Tuesday, February 06, 2007

When the internet doesn't work

For Heidegger, technology becomes transparent to our consciousness when it works as it should. "The tool or equipment -- in use -- becomes the means, not the object, of the experience" (Ihde, 32). Of course, we start to notice technology when it doesn't work right. This may seem obvious, but let us take the internet as an example.

When the internet doesn't work right, Sen. Ted Stevens (R-Alaska) gets upset, and it is not good to upset senators. He explains the problem "I, just the other day got, an internet was sent by my staff at 10 o'clock in the morning on Friday and I just got it yesterday."

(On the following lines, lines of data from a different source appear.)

-- pv_equiv track=rewrite | github.com/williamzujkowski/williamzujkowski.github.io | scripts/link-validation/link-manager.py | _group_repairs_by_file
-- ===== SOURCE A (Python) =====
-- from typing import Dict, List, Optional, Tuple, Any
--
-- def _group_repairs_by_file(repairs: List[Dict]) -> Dict[str, List[Dict]]:
--     """Group repairs by source file"""
--     # This would need links.json to map repairs to files
--     # Simplified implementation
--     repairs_by_file = {}
--     for repair in repairs:
--         file_path = repair.get('file_path', 'unknown')
--         if file_path not in repairs_by_file:
--             repairs_by_file[file_path] = []
--         repairs_by_file[file_path].append(repair)
--     return repairs_by_file
-- ===== SOURCE B (Python) =====
-- def _group_repairs_by_file(repairs):
--     """Group repairs by source file (two-pass: distinct keys, then filter per key)"""
--     keys = list(dict.fromkeys(r.get('file_path', 'unknown') for r in repairs))
--     return {k: [r for r in repairs if r.get('file_path', 'unknown') == k] for k in keys}
-- ===== Notes on version B (the rewrite author's own statement) =====
-- stated objective: alternative
-- what changed: Replaces A's single-pass mutable-dict accumulation with a two-pass strategy: first collect the distinct file_path keys in encounter order, then build each group by filtering the input list per key.
import Mathlib
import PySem

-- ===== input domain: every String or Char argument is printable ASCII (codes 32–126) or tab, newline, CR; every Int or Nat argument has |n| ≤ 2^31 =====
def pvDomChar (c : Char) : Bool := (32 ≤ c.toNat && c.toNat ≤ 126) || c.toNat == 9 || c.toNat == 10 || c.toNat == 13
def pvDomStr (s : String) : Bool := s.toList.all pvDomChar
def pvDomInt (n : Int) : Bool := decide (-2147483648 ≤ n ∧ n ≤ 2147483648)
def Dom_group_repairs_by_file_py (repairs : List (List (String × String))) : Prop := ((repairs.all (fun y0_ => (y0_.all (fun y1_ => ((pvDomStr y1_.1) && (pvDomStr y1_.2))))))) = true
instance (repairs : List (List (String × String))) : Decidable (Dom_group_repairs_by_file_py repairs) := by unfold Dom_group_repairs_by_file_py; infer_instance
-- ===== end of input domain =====

-- B groups by first collecting the distinct file_path keys and then filtering the input per key,
-- instead of A's single-pass dict accumulation; return values are identical (alternative, not faster).

-- repair.get('file_path', 'unknown')  (used by both Pythons verbatim)
def pvKeyOf (repair : List (String × String)) : String :=
  (PySem.Dict.mk repair).getD "file_path" "unknown"

-- ===== PORT A =====
def group_repairs_by_file_py (repairs : List (List (String × String))) : List (String × List (List (String × String))) :=
  (repairs.foldl
    (fun d repair =>
      let file_path := pvKeyOf repair
      let d := if d.contains file_path then d else d.insert file_path []
      d.modify file_path [] (· ++ [repair]))
    PySem.Dict.empty).items

-- ===== PORT B =====
def group_repairs_by_file_py_alt (repairs : List (List (String × String))) : List (String × List (List (String × String))) :=
  (PySem.Set.ofList (repairs.map pvKeyOf)).map
    (fun k => (k, repairs.filter (fun r => pvKeyOf r == k)))

-- ===== PRECONDITION & SPEC =====
def Spec_group_repairs_by_file_py (repairs : List (List (String × String))) (out : List (String × List (List (String × String)))) : Prop := out = group_repairs_by_file_py_alt repairs
instance (repairs : List (List (String × String))) (out : List (String × List (List (String × String)))) : Decidable (Spec_group_repairs_by_file_py repairs out) := by unfold Spec_group_repairs_by_file_py; infer_instance

-- ===== CLAIM (what is proved, stated in full; the proofs are below) =====
def Claim_equal_group_repairs_by_file_py : Prop := ∀ (repairs : List (List (String × String))), Dom_group_repairs_by_file_py repairs → Spec_group_repairs_by_file_py repairs (group_repairs_by_file_py repairs)

-- ===== LEMMAS AND PROOFS =====

-- get? on a dict literal whose key list misses k, extended by (k, v), finds v.
theorem pv_get?_mk_append {ν : Type} (l : List (String × ν)) (k : String) (v : ν)
    (hk : k ∉ l.map (·.1)) : (PySem.Dict.mk (l ++ [(k, v)])).get? k = some v := by
  induction l with
  | nil => simp [PySem.Dict.get?_mk_cons]
  | cons p t ih =>
    obtain ⟨k', v'⟩ := p
    simp only [List.map_cons, List.mem_cons, not_or] at hk
    simp only [List.cons_append, PySem.Dict.get?_mk_cons]
    rw [if_neg (by simp only [beq_iff_eq]; exact fun he => hk.1 he.symm)]
    exact ih hk.2

-- A's loop body ("insert [] if absent, then append") is exactly dict-modify with default [].
theorem pv_step_eq (d : PySem.Dict String (List (List (String × String)))) (r : List (String × String)) :
    (let fp := pvKeyOf r
     let d' := if d.contains fp then d else d.insert fp []
     d'.modify fp [] (· ++ [r])) = d.modify (pvKeyOf r) [] (· ++ [r]) := by
  by_cases h : d.contains (pvKeyOf r) = true
  · simp [h]
  · have h' : d.contains (pvKeyOf r) = false := by simpa using h
    have hk : pvKeyOf r ∉ d.items.map (·.1) := by
      intro hm
      exact h ((PySem.Dict.contains_iff_mem_keys d (pvKeyOf r)).mpr hm)
    simp only [h, Bool.false_eq_true, if_false]
    simp only [PySem.Dict.modify, PySem.Dict.insert, h', Bool.false_eq_true, if_false]
    have hc : (PySem.Dict.mk (d.items ++ [(pvKeyOf r, ([] : List (List (String × String))))])).contains (pvKeyOf r) = true := by
      simp [PySem.Dict.contains_eq_isSome_get?, pv_get?_mk_append _ _ _ hk]
    have hg : (PySem.Dict.mk (d.items ++ [(pvKeyOf r, ([] : List (List (String × String))))])).getD (pvKeyOf r) [] = [] := by
      rw [PySem.Dict.getD_eq_get?_getD, pv_get?_mk_append _ _ _ hk]; rfl
    simp only [hc, if_true, hg]
    rw [PySem.Dict.getD_of_not_contains d ([] : List (List (String × String))) h']
    congr 1
    simp only [List.map_append, List.map_cons, List.map_nil]
    congr 1
    conv_rhs => rw [← List.map_id d.items]
    apply List.map_congr_left
    intro p hp
    rw [if_neg, id_def]
    simp only [beq_iff_eq]
    intro hpe
    exact hk (hpe ▸ List.mem_map_of_mem hp)
    simp

theorem pv_foldl_eq (repairs : List (List (String × String))) :
    (repairs.foldl
      (fun d repair =>
        let file_path := pvKeyOf repair
        let d := if d.contains file_path then d else d.insert file_path []
        d.modify file_path [] (· ++ [repair]))
      PySem.Dict.empty) =
    repairs.foldl (fun d r => d.modify (pvKeyOf r) [] (· ++ [r])) PySem.Dict.empty := by
  have hf : (fun (d : PySem.Dict String (List (List (String × String)))) repair =>
        let file_path := pvKeyOf repair
        let d := if d.contains file_path then d else d.insert file_path []
        d.modify file_path [] (· ++ [repair])) =
      (fun d r => d.modify (pvKeyOf r) [] (· ++ [r])) := by
    funext d r; exact pv_step_eq d r
  rw [hf]

-- ===== VERDICT (by name: the statement is the Claim_ definition above) =====
theorem group_repairs_by_file_py_spec : Claim_equal_group_repairs_by_file_py := by
  intro repairs _
  show group_repairs_by_file_py repairs = group_repairs_by_file_py_alt repairs
  unfold group_repairs_by_file_py group_repairs_by_file_py_alt
  rw [pv_foldl_eq]
  set D := repairs.foldl (fun d r => d.modify (pvKeyOf r) [] (· ++ [r])) PySem.Dict.empty with hD
  have hnd : D.keys.Nodup := by
    rw [hD]
    exact PySem.Dict.nodup_keys_foldl_modify_key repairs pvKeyOf [] (fun _ r => (· ++ [r])) _ PySem.Dict.nodup_keys_empty
  have hkeys : D.keys = PySem.Set.ofList (repairs.map pvKeyOf) := by
    rw [hD, PySem.Dict.keys_foldl_modify_key]
    simp [PySem.Set.update_nil_left]
  have hget : ∀ c, D.getD c [] = repairs.filter (fun r => pvKeyOf r == c) := by
    intro c
    have := PySem.Dict.getD_foldl_modify_append (l := repairs.map (fun r => (pvKeyOf r, r)))
      (d := (PySem.Dict.empty : PySem.Dict String (List (List (String × String))))) (c := c)
    rw [List.foldl_map] at this
    simpa [hD, List.filter_map, Function.comp_def, List.map_map] using this
  rw [PySem.Dict.items_eq_map_keys D hnd [], hkeys]
  exact List.map_congr_left (fun k _ => by rw [hget k])
-- pv_equiv track=rewrite | github.com/Zayrick/Light | script/TestDevice/config_generator_gui.py | _iter_cells
-- ===== SOURCE A (Python) =====
-- def _iter_cells(width: int, height: int, order: str):
--     if order == "row-major":
--         for y in range(height):
--             for x in range(width):
--                 yield x, y
--         return
--
--     if order == "serpentine-rows":
--         for y in range(height):
--             xs = range(width) if (y % 2 == 0) else range(width - 1, -1, -1)
--             for x in xs:
--                 yield x, y
--         return
--
--     if order == "col-major":
--         for x in range(width):
--             for y in range(height):
--                 yield x, y
--         return
--
--     if order == "serpentine-cols":
--         for x in range(width):
--             ys = range(height) if (x % 2 == 0) else range(height - 1, -1, -1)
--             for y in ys:
--                 yield x, y
--         return
--
--     # Fallback.
--     for y in range(height):
--         for x in range(width):
--             yield x, y
-- ===== SOURCE B (Python) =====
-- def _iter_cells(width: int, height: int, order: str):
--     # Closed-form index arithmetic: one flat pass over k in range(width*height),
--     # recovering the cell from k by divmod instead of running nested loops.
--     if width <= 0 or height <= 0:
--         return
--     col = order in ("col-major", "serpentine-cols")
--     serp = order in ("serpentine-rows", "serpentine-cols")
--     inner = height if col else width
--     for k in range(width * height):
--         i, j = divmod(k, inner)
--         if serp and i % 2 == 1:
--             j = inner - 1 - j
--         yield (i, j) if col else (j, i)
-- ===== Notes on version B (the rewrite author's own statement) =====
-- stated objective: alternative
-- what changed: Replaces A's five nested double loops (one per order plus fallback) by a single flat pass over k in range(width*height) that recovers each cell from k by divmod index arithmetic, flipping the remainder on odd serpentine passes.
import Mathlib
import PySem

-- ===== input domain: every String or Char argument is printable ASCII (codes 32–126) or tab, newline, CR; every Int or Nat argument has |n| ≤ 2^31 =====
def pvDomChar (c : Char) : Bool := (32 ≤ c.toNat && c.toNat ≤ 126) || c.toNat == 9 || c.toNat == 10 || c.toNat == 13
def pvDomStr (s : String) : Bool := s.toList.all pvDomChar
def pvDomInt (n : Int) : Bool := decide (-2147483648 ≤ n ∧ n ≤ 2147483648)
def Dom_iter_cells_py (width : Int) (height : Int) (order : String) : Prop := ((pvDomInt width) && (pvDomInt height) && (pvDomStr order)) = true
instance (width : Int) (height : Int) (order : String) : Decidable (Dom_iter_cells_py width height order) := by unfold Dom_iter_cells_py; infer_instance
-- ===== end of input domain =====

-- B replaces A's five nested double loops by one flat pass over k in range(width*height),
-- recovering each cell from k by divmod (closed-form index arithmetic); objective: alternative.

-- ===== PORT A =====
def iter_cells_py (width : Int) (height : Int) (order : String) : List (Int × Int) :=
  if order == "row-major" then
    (PySem.List.pyRange 0 height 1).flatMap (fun y =>
      (PySem.List.pyRange 0 width 1).map (fun x => (x, y)))
  else if order == "serpentine-rows" then
    (PySem.List.pyRange 0 height 1).flatMap (fun y =>
      let xs := if PySem.Int.mod y 2 == 0 then PySem.List.pyRange 0 width 1
                else PySem.List.pyRange (width - 1) (-1) (-1)
      xs.map (fun x => (x, y)))
  else if order == "col-major" then
    (PySem.List.pyRange 0 width 1).flatMap (fun x =>
      (PySem.List.pyRange 0 height 1).map (fun y => (x, y)))
  else if order == "serpentine-cols" then
    (PySem.List.pyRange 0 width 1).flatMap (fun x =>
      let ys := if PySem.Int.mod x 2 == 0 then PySem.List.pyRange 0 height 1
                else PySem.List.pyRange (height - 1) (-1) (-1)
      ys.map (fun y => (x, y)))
  else
    (PySem.List.pyRange 0 height 1).flatMap (fun y =>
      (PySem.List.pyRange 0 width 1).map (fun x => (x, y)))

-- ===== PORT B =====
def iter_cells_py_alt (width : Int) (height : Int) (order : String) : List (Int × Int) :=
  if width ≤ 0 ∨ height ≤ 0 then []
  else
    let col := order == "col-major" || order == "serpentine-cols"
    let serp := order == "serpentine-rows" || order == "serpentine-cols"
    let inner := if col then height else width
    (PySem.List.pyRange 0 (width * height) 1).map (fun k =>
      let i := PySem.Int.floordiv k inner
      let j0 := PySem.Int.mod k inner
      let j := if serp && (PySem.Int.mod i 2 == 1) then inner - 1 - j0 else j0
      if col then (i, j) else (j, i))

-- ===== PRECONDITION & SPEC =====
def Spec_iter_cells_py (width : Int) (height : Int) (order : String) (out : List (Int × Int)) : Prop := out = iter_cells_py_alt width height order
instance (width : Int) (height : Int) (order : String) (out : List (Int × Int)) : Decidable (Spec_iter_cells_py width height order out) := by unfold Spec_iter_cells_py; infer_instance

-- ===== CLAIM =====
def Claim_equal_iter_cells_py : Prop := ∀ (width : Int) (height : Int) (order : String), Dom_iter_cells_py width height order → Spec_iter_cells_py width height order (iter_cells_py width height order)

-- ===== LEMMAS AND PROOFS =====

-- range(n-1, -1, -1).map f = range(n).map (fun j => f (n-1-j))
theorem pvRevMap {α : Type} (n : Int) (f : Int → α) :
    (PySem.List.pyRange (n - 1) (-1) (-1)).map f
      = (PySem.List.pyRange 0 n 1).map (fun j => f (n - 1 - j)) := by
  rw [PySem.List.pyRange_neg_one, PySem.List.pyRange_one]
  have : (n - 1 - (-1)).toNat = (n - 0).toNat := by omega
  rw [this]
  simp only [List.map_map]
  exact List.map_congr_left fun k _ => by simp

-- flattening lemma: nested loops = one flat pass with divmod, for 0 < n
theorem pvFlat {α : Type} (m : Nat) (n : Int) (hn : 0 < n) (g : Int → Int → α) :
    (PySem.List.pyRange 0 (m : Int) 1).flatMap (fun i => (PySem.List.pyRange 0 n 1).map (g i))
      = (PySem.List.pyRange 0 ((m : Int) * n) 1).map
          (fun k => g (PySem.Int.floordiv k n) (PySem.Int.mod k n)) := by
  induction m with
  | zero => simp [PySem.List.pyRange_one_eq_nil]
  | succ m ih =>
    rw [show ((m + 1 : Nat) : Int) = (m : Int) + 1 by push_cast; ring,
        PySem.List.pyRange_one_succ_right (by positivity)]
    rw [List.flatMap_append, ih]
    have hsplit : PySem.List.pyRange 0 (((m : Int) + 1) * n) 1
        = PySem.List.pyRange 0 ((m : Int) * n) 1 ++ PySem.List.pyRange ((m : Int) * n) (((m : Int) + 1) * n) 1 := by
      apply PySem.List.pyRange_one_append <;> nlinarith
    rw [hsplit, List.map_append]
    congr 1
    simp only [List.flatMap_cons, List.flatMap_nil, List.append_nil]
    rw [PySem.List.pyRange_one 0 n, PySem.List.pyRange_one ((m : Int) * n) (((m : Int) + 1) * n)]
    have he : (((m : Int) + 1) * n - (m : Int) * n).toNat = (n - 0).toNat := by
      congr 1; ring
    rw [he]
    simp only [List.map_map]
    apply List.map_congr_left
    intro k hk
    have hkr := List.mem_range.mp hk
    have hk' : (k : Int) < n := by omega
    have hk0 : (0 : Int) ≤ (k : Int) := by positivity
    simp only [Function.comp, zero_add]
    have hd : PySem.Int.floordiv ((m : Int) * n + (k : Int)) n = (m : Int) := by
      rw [PySem.Int.floordiv_eq_ediv_of_pos hn,
        show (m : Int) * n + (k : Int) = (k : Int) + (m : Int) * n by ring,
        Int.add_mul_ediv_right _ _ (by omega : n ≠ 0), Int.ediv_eq_zero_of_lt hk0 hk']
      simp
    have hm2 : PySem.Int.mod ((m : Int) * n + (k : Int)) n = (k : Int) := by
      rw [PySem.Int.mod_eq_emod_of_pos hn,
        show (m : Int) * n + (k : Int) = (k : Int) + (m : Int) * n by ring,
        show (k : Int) + (m : Int) * n = (k : Int) + n * (m : Int) by ring,
        Int.add_mul_emod_self_left, Int.emod_eq_of_lt hk0 hk']
    rw [hd, hm2]

-- i % 2 (Python) is 0 or 1
theorem pvMod2 (i : Int) : PySem.Int.mod i 2 = 0 ∨ PySem.Int.mod i 2 = 1 := by
  rw [PySem.Int.mod_eq_emod_of_pos (by norm_num : (0:Int) < 2)]
  omega

-- one generic branch: A's (possibly serpentine) nested loop = B's flat pass
theorem pvBranch {α : Type} (outer inner : Int) (ho : 0 < outer) (hi : 0 < inner)
    (serp : Bool) (g : Int → Int → α) :
    (PySem.List.pyRange 0 outer 1).flatMap (fun i =>
        (if serp && (PySem.Int.mod i 2 == 1)
          then PySem.List.pyRange (inner - 1) (-1) (-1)
          else PySem.List.pyRange 0 inner 1).map (g i))
      = (PySem.List.pyRange 0 (outer * inner) 1).map (fun k =>
          let i := PySem.Int.floordiv k inner
          let j0 := PySem.Int.mod k inner
          let j := if serp && (PySem.Int.mod i 2 == 1) then inner - 1 - j0 else j0
          g i j) := by
  obtain ⟨m, hm⟩ : ∃ m : Nat, outer = (m : Int) := ⟨outer.toNat, by omega⟩
  subst hm
  refine Eq.trans ?_
    (pvFlat m inner hi (fun i j => g i (if serp && (PySem.Int.mod i 2 == 1) then inner - 1 - j else j)))
  refine List.flatMap_congr ?_
  intro i _
  by_cases hs : serp && (PySem.Int.mod i 2 == 1)
  · simp only [hs, if_true, pvRevMap]
  · simp only [Bool.not_eq_true] at hs
    simp only [hs, Bool.false_eq_true, if_false]

-- everything is empty when width ≤ 0 or height ≤ 0
theorem pvEmptyA (width height : Int) (order : String) (h : width ≤ 0 ∨ height ≤ 0) :
    iter_cells_py width height order = [] := by
  unfold iter_cells_py
  rcases h with h | h <;>
    split_ifs <;>
    simp_all [PySem.List.pyRange_one_eq_nil, PySem.List.pyRange_neg_one_eq_nil,
      List.flatMap_eq_nil_iff] <;>
    (try (intro _ _ <;> split_ifs <;>
      simp [PySem.List.pyRange_one_eq_nil (by omega : (height:Int) ≤ 0),
        PySem.List.pyRange_neg_one_eq_nil (by omega : (height:Int) - 1 ≤ -1)]))

-- i%2==0 vs i%2==1 branch swap
theorem pvIfSwap {α : Type} (i : Int) (a b : α) :
    (if PySem.Int.mod i 2 == 0 then a else b) = (if PySem.Int.mod i 2 == 1 then b else a) := by
  rcases pvMod2 i with h | h <;> rw [h] <;> simp

-- ===== VERDICT =====
theorem iter_cells_py_spec : Claim_equal_iter_cells_py := by
  intro width height order _
  unfold Spec_iter_cells_py
  by_cases hwh : width ≤ 0 ∨ height ≤ 0
  · rw [pvEmptyA _ _ _ hwh]
    unfold iter_cells_py_alt
    rw [if_pos hwh]
  · push_neg at hwh
    obtain ⟨hw, hh⟩ := hwh
    unfold iter_cells_py iter_cells_py_alt
    rw [if_neg (show ¬(width ≤ 0 ∨ height ≤ 0) by omega)]
    by_cases h1 : order = "row-major"
    · subst h1
      simp only [String.reduceBEq, Bool.false_eq_true, eq_self_iff_true, if_true, if_false, Bool.or_self, Bool.false_or, Bool.or_false,
        Bool.false_and, Bool.true_and]
      rw [show width * height = height * width by ring]
      have hb := pvBranch height width hh hw false (fun i j => (j, i))
      simp only [Bool.false_and, Bool.false_eq_true, if_false] at hb
      exact hb
    · by_cases h2 : order = "serpentine-rows"
      · subst h2
        simp only [String.reduceBEq, Bool.false_eq_true, eq_self_iff_true, if_true, if_false, Bool.or_self, Bool.false_or, Bool.or_false,
          Bool.false_and, Bool.true_and]
        rw [show width * height = height * width by ring]
        have hb := pvBranch height width hh hw true (fun i j => (j, i))
        simp only [Bool.true_and] at hb
        rw [← hb]
        refine List.flatMap_congr ?_
        intro y _
        rw [pvIfSwap]
      · by_cases h3 : order = "col-major"
        · subst h3
          simp only [String.reduceBEq, Bool.false_eq_true, eq_self_iff_true, if_true, if_false, Bool.or_self, Bool.false_or, Bool.or_false,
            Bool.false_and, Bool.true_and]
          have hb := pvBranch width height hw hh false (fun i j => (i, j))
          simp only [Bool.false_and, Bool.false_eq_true, if_false] at hb
          exact hb
        · by_cases h4 : order = "serpentine-cols"
          · subst h4
            simp only [String.reduceBEq, Bool.false_eq_true, eq_self_iff_true, if_true, if_false, Bool.or_self, Bool.false_or, Bool.or_false,
              Bool.false_and, Bool.true_and]
            have hb := pvBranch width height hw hh true (fun i j => (i, j))
            simp only [Bool.true_and] at hb
            rw [← hb]
            refine List.flatMap_congr ?_
            intro x _
            rw [pvIfSwap]
          · have e1 : (order == "row-major") = false := beq_eq_false_iff_ne.mpr h1
            have e2 : (order == "serpentine-rows") = false := beq_eq_false_iff_ne.mpr h2
            have e3 : (order == "col-major") = false := beq_eq_false_iff_ne.mpr h3
            have e4 : (order == "serpentine-cols") = false := beq_eq_false_iff_ne.mpr h4
            simp only [e1, e2, e3, e4, Bool.or_self, Bool.false_and, Bool.false_eq_true, if_false]
            rw [show width * height = height * width by ring]
            have hb := pvBranch height width hh hw false (fun i j => (j, i))
            simp only [Bool.false_and, Bool.false_eq_true, if_false] at hb
            exact hb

Later in his speech (which took place in a regulatory meeting about an ISP throttling VOIP packets), he gives his now famous description of how the internet works:


They want to deliver vast amounts of information over the internet. And again, the internet is not something you just dump something on. It's not a truck.

It's a series of tubes.

And if you don't understand those tubes can be filled and if they are filled, when you put your message in, it gets in line and its going to be delayed by anyone that puts into that tube enormous amounts of material, enormous amounts of material.


So, remember, when the internet is going slow, it's because its tubes are being filled by people who download ten movies.

Thanks, Sen. Stevens, now I know how the internet works.